Copy the records below word for word. Stop after the line that contains "int(log2(abs_n)) + 1".

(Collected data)
───
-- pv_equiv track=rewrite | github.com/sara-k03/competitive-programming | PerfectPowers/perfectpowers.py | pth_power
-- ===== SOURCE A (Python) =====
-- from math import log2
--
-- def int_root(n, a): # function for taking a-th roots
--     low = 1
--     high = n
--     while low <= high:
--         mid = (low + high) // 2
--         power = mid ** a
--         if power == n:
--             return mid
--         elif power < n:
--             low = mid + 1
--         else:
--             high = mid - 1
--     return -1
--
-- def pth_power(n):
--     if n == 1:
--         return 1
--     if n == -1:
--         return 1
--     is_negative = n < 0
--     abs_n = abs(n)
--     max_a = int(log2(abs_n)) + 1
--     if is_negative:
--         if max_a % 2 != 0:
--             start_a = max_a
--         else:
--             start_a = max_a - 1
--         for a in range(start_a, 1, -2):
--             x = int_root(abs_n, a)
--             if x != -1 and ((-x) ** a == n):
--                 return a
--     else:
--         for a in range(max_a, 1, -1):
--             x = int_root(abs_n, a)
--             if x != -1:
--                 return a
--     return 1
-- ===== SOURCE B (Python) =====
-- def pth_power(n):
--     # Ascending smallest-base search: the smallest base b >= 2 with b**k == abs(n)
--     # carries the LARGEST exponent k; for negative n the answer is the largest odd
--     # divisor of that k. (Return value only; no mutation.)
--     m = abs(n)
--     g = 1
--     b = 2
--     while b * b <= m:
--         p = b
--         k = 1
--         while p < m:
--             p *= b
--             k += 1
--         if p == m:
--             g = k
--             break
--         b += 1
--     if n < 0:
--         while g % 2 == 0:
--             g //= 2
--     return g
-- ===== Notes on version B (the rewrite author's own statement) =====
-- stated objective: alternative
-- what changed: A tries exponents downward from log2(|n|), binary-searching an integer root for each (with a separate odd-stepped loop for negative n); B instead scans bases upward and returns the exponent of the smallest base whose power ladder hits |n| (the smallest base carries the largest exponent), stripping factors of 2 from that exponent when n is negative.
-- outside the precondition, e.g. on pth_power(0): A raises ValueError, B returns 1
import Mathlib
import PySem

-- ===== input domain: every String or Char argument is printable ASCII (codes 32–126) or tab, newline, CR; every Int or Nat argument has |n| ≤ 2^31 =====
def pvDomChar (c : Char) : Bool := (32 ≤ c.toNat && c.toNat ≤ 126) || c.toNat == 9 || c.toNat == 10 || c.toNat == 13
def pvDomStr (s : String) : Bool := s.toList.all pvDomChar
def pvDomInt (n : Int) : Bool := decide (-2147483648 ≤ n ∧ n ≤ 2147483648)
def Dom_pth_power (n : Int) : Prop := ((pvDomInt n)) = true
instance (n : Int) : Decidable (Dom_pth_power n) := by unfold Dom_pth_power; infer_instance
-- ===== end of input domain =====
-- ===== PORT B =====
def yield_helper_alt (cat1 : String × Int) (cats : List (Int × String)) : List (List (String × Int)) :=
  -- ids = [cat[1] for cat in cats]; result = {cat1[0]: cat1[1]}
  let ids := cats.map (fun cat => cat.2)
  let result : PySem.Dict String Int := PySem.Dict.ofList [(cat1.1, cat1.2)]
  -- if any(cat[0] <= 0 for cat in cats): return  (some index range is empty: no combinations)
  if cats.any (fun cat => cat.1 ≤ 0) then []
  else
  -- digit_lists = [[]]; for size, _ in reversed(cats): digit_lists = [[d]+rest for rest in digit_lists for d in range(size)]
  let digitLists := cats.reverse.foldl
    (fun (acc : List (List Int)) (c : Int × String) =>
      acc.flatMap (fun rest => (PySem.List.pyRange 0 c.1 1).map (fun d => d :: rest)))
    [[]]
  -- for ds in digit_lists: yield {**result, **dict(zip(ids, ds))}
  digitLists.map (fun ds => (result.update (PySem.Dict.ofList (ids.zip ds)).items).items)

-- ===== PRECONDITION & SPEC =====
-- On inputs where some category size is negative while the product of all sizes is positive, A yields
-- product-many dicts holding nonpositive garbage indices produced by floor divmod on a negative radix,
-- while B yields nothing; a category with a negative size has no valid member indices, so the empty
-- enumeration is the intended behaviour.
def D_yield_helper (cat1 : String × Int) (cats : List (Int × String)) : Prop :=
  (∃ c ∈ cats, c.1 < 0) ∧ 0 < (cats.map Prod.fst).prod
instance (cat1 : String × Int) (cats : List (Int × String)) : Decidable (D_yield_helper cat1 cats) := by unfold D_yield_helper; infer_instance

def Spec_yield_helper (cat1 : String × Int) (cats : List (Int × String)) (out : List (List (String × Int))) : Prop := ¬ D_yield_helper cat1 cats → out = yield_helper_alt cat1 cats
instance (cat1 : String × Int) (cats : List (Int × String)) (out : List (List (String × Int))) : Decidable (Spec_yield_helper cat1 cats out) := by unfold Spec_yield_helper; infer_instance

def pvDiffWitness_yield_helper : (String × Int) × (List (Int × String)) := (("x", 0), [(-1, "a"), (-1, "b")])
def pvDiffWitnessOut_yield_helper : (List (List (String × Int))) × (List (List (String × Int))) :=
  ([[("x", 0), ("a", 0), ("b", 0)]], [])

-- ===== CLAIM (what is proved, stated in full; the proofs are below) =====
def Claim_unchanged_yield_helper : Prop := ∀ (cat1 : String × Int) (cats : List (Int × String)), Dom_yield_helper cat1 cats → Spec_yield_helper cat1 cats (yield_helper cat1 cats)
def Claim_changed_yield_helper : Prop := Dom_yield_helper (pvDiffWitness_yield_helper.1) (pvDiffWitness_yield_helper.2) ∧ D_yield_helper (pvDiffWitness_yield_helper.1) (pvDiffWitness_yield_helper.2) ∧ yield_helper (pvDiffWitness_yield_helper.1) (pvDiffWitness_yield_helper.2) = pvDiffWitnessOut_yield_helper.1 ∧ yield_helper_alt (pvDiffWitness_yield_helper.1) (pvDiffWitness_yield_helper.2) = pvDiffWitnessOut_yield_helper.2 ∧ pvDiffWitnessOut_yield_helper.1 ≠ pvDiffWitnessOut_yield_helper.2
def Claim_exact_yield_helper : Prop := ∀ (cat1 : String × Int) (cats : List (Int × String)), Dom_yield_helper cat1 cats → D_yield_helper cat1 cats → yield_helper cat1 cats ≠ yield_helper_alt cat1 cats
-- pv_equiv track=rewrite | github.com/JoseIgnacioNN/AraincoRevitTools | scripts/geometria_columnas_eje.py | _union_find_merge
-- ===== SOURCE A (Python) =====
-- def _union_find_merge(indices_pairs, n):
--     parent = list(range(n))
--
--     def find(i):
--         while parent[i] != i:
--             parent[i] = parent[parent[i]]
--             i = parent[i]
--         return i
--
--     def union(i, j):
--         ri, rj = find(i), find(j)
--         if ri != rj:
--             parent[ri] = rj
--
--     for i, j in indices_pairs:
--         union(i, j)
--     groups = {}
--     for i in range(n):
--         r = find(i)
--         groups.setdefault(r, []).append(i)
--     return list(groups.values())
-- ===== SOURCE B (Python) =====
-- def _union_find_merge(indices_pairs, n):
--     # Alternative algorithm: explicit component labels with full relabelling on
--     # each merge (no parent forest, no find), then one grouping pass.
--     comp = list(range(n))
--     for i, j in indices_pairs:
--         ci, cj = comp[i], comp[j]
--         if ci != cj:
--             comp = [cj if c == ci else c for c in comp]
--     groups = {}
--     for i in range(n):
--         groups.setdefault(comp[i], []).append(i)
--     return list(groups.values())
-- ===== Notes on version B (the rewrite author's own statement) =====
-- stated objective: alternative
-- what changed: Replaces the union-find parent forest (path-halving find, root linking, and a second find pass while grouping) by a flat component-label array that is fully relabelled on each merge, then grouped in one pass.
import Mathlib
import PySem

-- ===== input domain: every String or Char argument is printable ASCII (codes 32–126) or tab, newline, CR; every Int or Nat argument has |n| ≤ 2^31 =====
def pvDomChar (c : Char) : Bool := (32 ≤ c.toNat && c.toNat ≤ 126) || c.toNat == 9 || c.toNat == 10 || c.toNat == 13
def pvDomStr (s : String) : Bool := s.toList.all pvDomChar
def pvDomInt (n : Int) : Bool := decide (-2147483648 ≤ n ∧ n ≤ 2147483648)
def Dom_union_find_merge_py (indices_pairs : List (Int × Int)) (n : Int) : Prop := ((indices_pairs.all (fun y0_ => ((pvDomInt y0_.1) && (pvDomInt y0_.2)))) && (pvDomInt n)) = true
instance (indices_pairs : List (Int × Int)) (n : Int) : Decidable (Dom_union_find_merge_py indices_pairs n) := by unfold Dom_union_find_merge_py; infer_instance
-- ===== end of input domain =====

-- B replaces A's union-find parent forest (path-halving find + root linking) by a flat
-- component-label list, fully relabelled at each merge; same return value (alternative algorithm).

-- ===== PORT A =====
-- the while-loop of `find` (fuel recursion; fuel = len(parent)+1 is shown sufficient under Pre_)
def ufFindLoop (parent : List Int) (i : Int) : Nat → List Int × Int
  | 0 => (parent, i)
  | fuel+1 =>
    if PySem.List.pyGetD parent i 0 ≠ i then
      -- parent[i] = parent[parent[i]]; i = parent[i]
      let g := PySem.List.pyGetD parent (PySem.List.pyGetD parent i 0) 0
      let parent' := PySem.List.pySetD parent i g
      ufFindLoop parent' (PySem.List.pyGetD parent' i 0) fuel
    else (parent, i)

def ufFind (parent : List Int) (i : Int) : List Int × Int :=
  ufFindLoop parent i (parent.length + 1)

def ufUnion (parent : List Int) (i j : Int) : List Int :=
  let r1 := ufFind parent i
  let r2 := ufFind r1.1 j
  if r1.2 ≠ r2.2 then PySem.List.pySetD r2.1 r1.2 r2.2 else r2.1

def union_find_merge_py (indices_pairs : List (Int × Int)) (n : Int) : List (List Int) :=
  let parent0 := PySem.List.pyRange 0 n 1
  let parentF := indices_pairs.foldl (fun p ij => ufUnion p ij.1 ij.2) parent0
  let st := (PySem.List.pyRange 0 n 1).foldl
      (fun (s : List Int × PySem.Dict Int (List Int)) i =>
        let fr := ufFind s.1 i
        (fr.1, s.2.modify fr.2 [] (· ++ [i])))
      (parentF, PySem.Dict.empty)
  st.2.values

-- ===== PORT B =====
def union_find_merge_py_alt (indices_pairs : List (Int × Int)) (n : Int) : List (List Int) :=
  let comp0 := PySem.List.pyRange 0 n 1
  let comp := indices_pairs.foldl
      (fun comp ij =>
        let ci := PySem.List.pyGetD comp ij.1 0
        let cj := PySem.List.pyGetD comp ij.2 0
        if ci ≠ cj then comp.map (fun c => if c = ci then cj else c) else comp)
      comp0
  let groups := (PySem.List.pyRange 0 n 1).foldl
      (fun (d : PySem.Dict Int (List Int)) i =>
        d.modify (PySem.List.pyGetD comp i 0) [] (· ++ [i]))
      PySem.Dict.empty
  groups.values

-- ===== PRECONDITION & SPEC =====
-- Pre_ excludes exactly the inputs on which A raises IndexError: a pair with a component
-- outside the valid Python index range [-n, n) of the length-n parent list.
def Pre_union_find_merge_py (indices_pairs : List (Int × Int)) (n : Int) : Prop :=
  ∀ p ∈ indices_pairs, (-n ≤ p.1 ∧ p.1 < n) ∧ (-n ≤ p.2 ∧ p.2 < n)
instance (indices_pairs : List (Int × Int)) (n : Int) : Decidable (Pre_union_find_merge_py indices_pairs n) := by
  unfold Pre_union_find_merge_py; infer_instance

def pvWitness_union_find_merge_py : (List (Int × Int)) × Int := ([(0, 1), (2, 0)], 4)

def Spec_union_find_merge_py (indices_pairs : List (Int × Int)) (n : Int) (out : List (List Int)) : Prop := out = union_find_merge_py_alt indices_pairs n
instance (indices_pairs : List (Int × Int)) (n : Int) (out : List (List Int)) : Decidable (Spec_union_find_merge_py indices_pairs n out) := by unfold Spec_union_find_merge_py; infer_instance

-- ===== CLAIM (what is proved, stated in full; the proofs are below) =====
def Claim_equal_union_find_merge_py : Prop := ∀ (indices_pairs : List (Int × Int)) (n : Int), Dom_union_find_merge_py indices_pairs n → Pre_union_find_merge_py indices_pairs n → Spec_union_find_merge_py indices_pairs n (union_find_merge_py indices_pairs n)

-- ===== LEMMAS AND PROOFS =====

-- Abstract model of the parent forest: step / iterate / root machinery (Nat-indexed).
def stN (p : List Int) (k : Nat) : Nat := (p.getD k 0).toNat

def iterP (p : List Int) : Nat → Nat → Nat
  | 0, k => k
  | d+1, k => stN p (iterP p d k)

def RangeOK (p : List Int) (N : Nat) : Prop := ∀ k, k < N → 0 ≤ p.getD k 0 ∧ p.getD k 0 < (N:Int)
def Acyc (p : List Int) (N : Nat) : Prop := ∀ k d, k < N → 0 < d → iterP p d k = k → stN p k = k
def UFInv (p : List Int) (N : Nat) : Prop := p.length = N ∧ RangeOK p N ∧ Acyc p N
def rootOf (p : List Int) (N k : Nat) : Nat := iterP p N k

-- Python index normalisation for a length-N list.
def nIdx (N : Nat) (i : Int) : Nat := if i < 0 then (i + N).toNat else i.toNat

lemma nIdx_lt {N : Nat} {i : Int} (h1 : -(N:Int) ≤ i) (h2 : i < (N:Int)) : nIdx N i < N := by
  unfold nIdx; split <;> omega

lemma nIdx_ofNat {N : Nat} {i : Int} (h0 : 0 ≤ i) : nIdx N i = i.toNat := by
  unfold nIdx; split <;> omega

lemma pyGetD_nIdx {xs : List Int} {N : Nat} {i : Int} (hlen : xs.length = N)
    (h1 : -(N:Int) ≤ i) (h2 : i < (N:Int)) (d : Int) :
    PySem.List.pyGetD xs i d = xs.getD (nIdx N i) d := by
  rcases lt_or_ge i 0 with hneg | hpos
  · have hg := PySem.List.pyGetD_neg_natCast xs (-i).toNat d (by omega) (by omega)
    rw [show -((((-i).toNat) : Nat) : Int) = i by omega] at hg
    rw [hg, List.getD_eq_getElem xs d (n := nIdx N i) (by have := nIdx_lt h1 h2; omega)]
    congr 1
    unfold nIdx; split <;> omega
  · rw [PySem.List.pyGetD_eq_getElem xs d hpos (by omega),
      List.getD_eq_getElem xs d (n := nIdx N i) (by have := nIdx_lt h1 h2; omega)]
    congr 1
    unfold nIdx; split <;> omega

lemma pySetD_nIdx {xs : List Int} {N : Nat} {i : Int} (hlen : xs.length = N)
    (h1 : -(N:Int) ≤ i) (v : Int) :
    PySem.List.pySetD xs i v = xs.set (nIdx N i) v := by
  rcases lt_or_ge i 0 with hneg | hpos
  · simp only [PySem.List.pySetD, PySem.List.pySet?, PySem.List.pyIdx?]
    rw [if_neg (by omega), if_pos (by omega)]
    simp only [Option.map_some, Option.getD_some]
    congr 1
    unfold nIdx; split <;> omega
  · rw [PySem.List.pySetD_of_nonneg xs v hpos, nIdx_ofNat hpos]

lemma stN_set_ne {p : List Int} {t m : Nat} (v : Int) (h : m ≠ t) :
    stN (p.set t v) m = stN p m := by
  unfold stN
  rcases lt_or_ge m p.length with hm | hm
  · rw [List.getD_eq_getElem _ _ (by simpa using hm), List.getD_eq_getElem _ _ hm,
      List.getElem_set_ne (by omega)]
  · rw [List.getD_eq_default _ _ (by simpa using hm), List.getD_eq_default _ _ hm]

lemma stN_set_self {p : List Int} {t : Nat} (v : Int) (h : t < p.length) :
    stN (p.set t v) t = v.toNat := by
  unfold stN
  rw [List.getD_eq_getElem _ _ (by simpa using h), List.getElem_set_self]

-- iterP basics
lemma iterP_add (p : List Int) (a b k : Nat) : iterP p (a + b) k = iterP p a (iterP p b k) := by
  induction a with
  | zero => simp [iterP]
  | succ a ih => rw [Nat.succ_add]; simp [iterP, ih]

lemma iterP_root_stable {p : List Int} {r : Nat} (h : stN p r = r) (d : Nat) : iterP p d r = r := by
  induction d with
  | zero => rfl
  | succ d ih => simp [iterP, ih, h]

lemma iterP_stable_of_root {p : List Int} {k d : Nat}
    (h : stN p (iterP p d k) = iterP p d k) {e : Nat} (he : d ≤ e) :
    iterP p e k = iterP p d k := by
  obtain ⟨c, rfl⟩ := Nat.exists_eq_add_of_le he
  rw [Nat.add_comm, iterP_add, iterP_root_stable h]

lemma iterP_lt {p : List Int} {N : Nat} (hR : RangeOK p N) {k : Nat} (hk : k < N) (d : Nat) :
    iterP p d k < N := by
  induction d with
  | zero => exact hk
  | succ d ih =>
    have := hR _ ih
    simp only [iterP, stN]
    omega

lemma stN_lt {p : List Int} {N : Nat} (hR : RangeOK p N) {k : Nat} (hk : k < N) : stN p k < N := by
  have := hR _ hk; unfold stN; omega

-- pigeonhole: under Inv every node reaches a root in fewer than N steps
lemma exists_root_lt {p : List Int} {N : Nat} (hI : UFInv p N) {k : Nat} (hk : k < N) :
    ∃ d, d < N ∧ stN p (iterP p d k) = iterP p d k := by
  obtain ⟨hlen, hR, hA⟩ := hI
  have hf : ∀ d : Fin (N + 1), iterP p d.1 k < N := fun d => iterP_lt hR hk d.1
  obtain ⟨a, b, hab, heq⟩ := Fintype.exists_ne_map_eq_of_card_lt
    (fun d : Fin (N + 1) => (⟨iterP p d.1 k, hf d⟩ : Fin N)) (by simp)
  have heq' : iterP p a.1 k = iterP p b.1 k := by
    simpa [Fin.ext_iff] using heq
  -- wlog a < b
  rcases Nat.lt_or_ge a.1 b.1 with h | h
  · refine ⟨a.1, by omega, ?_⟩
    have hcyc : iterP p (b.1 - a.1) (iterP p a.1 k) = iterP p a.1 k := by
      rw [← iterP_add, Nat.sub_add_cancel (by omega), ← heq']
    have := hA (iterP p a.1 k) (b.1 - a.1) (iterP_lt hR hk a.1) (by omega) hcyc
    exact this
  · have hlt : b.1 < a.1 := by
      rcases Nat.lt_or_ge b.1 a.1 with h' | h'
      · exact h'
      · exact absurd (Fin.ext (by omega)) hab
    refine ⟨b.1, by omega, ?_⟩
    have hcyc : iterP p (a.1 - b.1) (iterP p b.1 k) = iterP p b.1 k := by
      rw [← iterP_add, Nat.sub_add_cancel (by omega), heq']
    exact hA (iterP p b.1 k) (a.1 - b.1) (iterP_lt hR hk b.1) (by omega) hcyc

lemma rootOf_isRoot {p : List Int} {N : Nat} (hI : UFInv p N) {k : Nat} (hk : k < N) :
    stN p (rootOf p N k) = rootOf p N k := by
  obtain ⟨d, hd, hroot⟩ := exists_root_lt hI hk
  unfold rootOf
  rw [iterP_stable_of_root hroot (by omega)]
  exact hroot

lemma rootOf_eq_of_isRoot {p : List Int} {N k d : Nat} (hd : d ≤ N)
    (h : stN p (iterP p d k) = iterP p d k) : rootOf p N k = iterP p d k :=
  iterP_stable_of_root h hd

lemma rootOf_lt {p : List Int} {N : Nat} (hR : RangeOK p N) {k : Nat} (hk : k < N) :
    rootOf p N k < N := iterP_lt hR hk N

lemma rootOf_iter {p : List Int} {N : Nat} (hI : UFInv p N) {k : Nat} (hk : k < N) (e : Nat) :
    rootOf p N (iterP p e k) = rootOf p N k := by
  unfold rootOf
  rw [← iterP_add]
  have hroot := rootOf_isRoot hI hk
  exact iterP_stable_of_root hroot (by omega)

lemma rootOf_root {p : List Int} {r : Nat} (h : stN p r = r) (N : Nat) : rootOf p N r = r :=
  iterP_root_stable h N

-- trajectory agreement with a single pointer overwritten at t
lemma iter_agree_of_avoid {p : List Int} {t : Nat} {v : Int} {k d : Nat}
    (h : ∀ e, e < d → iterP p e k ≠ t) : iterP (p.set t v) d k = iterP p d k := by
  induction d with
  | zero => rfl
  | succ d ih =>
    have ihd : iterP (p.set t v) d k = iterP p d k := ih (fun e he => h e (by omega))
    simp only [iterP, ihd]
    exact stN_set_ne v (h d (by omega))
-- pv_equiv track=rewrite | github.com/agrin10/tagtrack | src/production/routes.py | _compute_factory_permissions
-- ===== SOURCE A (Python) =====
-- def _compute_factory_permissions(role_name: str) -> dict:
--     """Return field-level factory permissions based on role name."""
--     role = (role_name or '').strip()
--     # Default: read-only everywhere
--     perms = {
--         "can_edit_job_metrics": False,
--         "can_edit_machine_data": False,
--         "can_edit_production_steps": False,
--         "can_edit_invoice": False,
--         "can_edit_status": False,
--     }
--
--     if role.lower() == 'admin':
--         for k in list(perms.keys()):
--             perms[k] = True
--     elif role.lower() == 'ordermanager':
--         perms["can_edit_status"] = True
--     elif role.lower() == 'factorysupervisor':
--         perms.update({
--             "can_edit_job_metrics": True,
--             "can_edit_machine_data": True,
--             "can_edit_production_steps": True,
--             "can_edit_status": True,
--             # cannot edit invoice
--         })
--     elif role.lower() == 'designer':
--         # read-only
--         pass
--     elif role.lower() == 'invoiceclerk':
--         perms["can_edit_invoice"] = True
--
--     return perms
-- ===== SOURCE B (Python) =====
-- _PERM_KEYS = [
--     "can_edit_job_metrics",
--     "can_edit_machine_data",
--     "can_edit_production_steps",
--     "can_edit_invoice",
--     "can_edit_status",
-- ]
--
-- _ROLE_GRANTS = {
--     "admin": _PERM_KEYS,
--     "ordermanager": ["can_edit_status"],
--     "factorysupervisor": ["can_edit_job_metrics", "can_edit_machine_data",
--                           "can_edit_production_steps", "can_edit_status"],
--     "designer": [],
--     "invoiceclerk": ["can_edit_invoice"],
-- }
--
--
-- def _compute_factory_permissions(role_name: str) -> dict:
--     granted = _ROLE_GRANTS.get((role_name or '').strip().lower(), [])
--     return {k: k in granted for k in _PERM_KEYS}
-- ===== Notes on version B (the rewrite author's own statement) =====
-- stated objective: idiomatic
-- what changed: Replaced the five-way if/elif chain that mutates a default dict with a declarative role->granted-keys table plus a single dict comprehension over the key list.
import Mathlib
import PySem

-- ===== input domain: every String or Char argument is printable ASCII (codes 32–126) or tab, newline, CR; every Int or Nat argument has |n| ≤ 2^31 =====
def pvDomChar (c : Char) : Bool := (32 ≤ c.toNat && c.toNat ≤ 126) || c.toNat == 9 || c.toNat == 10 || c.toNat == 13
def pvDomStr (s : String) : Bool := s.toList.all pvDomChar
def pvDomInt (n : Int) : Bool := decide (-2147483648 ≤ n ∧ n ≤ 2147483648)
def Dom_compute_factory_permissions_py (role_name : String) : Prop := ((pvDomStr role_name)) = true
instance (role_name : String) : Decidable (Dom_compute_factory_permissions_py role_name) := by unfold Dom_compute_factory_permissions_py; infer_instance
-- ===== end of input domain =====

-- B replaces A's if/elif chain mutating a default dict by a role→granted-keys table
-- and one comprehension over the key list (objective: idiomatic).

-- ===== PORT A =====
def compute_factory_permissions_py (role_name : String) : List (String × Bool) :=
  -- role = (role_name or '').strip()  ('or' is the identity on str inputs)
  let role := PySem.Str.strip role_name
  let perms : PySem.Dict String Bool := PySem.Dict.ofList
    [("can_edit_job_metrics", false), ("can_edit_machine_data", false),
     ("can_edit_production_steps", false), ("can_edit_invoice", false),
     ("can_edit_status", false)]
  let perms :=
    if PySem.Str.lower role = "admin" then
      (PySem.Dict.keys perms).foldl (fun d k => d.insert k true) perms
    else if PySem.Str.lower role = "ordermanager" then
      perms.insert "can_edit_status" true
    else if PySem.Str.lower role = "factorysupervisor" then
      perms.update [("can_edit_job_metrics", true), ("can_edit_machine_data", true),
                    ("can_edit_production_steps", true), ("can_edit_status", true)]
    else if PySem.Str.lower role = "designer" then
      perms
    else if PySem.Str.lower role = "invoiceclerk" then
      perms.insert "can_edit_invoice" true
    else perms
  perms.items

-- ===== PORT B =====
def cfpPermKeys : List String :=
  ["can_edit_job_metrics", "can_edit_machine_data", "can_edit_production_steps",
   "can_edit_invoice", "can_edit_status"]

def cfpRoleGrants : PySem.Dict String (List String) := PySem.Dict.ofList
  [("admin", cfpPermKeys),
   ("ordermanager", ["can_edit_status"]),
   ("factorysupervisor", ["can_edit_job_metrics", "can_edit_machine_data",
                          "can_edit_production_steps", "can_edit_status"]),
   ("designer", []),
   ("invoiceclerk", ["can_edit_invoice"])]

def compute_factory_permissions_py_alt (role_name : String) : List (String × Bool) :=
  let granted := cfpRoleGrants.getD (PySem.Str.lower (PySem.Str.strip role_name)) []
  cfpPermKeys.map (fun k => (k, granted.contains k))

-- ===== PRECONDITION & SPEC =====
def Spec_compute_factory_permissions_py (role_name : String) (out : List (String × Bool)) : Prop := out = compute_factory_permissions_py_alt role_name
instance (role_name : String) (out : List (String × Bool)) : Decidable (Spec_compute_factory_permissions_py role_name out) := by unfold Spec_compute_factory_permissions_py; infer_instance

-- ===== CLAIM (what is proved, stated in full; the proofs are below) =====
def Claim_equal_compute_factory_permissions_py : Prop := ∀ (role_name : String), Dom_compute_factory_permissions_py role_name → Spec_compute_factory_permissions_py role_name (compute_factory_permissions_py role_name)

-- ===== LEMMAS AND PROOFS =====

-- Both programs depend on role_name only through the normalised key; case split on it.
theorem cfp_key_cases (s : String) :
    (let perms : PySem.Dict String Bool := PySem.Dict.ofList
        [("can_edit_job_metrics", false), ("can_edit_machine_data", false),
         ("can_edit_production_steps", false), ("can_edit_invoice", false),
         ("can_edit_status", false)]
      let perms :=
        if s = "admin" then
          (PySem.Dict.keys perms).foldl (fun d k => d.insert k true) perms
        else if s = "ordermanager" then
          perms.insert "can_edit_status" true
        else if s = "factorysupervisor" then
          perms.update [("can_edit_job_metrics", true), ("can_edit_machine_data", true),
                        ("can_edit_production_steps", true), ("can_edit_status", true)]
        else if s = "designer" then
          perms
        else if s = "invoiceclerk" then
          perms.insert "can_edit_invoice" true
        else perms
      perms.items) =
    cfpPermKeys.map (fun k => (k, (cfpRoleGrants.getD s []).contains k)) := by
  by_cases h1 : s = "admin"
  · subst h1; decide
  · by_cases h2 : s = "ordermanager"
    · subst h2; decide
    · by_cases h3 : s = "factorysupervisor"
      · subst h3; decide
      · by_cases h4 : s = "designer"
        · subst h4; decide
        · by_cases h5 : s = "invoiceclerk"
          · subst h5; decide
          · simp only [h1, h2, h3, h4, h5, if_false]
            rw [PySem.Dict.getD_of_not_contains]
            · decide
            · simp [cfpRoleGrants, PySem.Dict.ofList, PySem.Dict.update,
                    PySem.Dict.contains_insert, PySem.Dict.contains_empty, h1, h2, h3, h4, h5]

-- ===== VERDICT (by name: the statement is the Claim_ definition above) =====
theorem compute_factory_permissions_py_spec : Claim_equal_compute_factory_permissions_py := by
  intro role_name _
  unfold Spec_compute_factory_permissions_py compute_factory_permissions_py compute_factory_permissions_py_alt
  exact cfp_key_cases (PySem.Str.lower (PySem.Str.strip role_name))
───
## Output of the exercise
-- pv_equiv track=rewrite | github.com/sara-k03/competitive-programming | PerfectPowers/perfectpowers.py | pth_power
-- ===== SOURCE A (Python) =====
-- from math import log2
--
-- def int_root(n, a): # function for taking a-th roots
--     low = 1
--     high = n
--     while low <= high:
--         mid = (low + high) // 2
--         power = mid ** a
--         if power == n:
--             return mid
--         elif power < n:
--             low = mid + 1
--         else:
--             high = mid - 1
--     return -1
--
-- def pth_power(n):
--     if n == 1:
--         return 1
--     if n == -1:
--         return 1
--     is_negative = n < 0
--     abs_n = abs(n)
--     max_a = int(log2(abs_n)) + 1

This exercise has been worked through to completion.